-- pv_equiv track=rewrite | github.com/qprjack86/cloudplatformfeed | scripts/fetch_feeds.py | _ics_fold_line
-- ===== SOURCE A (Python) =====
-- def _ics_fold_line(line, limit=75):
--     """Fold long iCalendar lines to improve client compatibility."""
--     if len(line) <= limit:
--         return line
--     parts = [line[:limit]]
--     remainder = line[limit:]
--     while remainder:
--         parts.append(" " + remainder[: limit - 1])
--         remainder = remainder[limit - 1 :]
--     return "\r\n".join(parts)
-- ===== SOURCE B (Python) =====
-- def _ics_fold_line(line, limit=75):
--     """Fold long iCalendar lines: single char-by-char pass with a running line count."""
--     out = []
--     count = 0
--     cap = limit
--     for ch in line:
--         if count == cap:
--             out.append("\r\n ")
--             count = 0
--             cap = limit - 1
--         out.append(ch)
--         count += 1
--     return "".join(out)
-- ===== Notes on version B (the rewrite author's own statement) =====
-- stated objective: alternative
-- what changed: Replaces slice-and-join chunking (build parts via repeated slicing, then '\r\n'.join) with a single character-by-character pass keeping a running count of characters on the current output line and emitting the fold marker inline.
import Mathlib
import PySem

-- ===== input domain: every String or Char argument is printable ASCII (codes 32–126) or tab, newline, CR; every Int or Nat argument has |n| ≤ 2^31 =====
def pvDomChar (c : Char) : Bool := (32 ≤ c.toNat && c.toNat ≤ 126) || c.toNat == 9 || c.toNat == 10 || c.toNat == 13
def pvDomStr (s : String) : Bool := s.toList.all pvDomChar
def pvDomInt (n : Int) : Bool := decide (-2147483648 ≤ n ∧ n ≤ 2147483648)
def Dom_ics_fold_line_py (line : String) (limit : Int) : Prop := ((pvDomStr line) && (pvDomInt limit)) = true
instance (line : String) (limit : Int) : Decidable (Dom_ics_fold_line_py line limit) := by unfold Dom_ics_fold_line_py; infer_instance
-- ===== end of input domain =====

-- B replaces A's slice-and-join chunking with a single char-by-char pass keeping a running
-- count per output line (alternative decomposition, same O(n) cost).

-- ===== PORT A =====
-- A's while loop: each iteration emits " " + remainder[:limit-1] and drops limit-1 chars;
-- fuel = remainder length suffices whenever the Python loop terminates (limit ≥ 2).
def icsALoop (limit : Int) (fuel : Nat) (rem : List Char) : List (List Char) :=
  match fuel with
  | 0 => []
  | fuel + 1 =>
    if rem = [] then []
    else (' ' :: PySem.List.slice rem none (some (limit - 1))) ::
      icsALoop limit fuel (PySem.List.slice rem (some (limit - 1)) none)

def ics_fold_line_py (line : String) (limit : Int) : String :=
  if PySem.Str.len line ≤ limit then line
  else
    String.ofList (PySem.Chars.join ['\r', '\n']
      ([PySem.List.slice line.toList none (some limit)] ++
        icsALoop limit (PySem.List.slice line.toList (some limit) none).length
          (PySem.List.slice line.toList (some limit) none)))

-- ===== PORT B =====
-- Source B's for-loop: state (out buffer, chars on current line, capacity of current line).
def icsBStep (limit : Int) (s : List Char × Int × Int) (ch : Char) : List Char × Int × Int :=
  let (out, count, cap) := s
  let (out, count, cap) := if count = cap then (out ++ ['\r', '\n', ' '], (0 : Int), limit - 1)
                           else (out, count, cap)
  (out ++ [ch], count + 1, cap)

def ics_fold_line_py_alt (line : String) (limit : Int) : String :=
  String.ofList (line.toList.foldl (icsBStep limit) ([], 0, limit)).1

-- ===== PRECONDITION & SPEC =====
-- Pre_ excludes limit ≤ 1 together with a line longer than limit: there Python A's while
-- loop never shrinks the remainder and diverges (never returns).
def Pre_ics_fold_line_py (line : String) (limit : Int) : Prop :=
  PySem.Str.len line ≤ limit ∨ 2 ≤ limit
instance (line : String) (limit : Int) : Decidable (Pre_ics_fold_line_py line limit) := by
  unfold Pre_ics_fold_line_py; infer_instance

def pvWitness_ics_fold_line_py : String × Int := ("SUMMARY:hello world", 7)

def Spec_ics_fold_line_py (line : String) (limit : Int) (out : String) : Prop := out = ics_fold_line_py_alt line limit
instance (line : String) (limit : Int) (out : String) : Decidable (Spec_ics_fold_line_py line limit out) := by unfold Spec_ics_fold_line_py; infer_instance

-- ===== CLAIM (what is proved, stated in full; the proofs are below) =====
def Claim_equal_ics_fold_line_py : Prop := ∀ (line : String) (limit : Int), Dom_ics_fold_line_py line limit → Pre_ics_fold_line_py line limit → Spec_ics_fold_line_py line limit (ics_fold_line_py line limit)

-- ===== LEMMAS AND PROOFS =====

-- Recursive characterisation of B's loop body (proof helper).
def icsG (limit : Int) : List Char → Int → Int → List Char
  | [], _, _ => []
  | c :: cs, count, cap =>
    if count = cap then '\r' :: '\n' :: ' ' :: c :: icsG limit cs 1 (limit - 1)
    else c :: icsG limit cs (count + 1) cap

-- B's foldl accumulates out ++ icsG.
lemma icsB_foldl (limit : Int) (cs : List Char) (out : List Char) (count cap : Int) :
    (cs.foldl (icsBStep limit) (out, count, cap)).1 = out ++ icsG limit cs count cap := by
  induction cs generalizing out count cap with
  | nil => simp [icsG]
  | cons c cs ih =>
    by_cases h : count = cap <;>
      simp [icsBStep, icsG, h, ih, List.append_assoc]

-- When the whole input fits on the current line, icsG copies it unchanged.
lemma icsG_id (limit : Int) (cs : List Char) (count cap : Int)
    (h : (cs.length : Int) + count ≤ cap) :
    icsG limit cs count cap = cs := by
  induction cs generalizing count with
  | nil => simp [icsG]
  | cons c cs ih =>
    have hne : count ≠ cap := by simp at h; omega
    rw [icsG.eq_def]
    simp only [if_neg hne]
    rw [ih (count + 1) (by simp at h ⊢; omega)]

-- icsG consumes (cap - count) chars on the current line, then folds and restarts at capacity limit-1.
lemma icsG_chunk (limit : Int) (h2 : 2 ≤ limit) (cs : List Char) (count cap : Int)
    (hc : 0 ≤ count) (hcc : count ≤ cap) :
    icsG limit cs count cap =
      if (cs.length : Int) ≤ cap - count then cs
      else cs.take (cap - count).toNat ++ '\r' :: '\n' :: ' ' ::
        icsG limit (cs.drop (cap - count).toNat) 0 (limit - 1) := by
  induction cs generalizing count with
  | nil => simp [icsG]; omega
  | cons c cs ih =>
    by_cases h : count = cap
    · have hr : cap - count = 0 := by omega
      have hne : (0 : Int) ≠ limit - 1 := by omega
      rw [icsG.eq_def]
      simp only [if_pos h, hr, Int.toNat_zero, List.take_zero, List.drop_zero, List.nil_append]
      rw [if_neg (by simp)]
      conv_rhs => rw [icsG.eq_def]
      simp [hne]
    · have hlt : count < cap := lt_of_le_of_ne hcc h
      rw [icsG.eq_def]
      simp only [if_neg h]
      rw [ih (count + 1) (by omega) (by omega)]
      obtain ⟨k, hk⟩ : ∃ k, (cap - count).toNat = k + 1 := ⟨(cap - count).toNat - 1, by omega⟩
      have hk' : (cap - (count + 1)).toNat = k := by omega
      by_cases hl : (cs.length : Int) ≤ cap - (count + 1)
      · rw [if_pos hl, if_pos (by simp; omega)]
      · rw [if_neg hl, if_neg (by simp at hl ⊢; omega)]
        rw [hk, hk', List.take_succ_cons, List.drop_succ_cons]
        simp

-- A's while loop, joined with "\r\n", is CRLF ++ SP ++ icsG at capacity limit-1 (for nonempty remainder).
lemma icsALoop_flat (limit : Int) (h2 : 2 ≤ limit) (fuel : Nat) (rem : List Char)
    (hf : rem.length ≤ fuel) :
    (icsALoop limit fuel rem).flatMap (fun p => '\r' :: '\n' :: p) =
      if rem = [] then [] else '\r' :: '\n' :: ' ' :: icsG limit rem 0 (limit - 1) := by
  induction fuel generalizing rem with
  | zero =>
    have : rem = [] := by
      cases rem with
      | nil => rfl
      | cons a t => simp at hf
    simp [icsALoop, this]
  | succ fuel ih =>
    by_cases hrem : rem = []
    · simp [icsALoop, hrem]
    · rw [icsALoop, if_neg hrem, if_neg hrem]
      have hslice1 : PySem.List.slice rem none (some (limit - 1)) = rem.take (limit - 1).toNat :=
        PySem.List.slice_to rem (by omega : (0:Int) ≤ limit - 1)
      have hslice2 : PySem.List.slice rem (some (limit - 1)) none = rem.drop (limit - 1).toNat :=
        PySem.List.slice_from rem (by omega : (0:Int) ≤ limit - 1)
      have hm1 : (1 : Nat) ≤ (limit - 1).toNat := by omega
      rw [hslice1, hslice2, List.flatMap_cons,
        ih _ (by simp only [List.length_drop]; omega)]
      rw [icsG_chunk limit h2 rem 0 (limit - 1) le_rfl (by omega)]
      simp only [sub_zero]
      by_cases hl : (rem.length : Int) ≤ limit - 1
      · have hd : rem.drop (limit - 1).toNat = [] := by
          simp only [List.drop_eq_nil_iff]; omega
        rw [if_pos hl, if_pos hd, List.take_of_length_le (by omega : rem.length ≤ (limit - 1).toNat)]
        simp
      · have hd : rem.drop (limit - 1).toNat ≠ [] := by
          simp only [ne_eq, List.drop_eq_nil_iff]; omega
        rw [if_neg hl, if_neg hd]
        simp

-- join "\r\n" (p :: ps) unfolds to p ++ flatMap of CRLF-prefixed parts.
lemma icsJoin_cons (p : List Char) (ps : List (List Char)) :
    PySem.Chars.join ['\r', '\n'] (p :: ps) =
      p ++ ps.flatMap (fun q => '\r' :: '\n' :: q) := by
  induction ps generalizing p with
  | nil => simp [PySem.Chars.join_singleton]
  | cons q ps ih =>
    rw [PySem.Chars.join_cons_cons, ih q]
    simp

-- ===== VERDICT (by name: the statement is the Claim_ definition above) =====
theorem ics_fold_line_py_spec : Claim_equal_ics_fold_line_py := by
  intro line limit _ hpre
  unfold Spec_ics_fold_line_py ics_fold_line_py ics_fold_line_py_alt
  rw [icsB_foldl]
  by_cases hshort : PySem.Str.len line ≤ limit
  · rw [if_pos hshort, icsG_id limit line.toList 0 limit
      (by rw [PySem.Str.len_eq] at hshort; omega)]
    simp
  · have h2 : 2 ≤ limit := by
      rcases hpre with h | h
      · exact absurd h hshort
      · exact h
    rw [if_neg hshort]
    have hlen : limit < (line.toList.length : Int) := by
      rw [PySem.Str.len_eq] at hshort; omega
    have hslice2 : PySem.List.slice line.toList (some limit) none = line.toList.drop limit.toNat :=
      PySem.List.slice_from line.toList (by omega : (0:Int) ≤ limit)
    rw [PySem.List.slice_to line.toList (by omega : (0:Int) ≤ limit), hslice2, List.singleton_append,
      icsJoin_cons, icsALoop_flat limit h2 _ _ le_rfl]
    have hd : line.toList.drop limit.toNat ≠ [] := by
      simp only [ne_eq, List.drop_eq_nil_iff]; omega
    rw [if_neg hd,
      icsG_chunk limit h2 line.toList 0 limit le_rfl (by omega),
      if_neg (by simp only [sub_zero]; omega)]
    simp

|---|

* **ASSIGNED TASK**: Copy every line of the listing that contains the word "lines".

* **EXERCISE RESPONSE**:
--     """Fold long iCalendar lines to improve client compatibility."""
--     """Fold long iCalendar lines: single char-by-char pass with a running line count."""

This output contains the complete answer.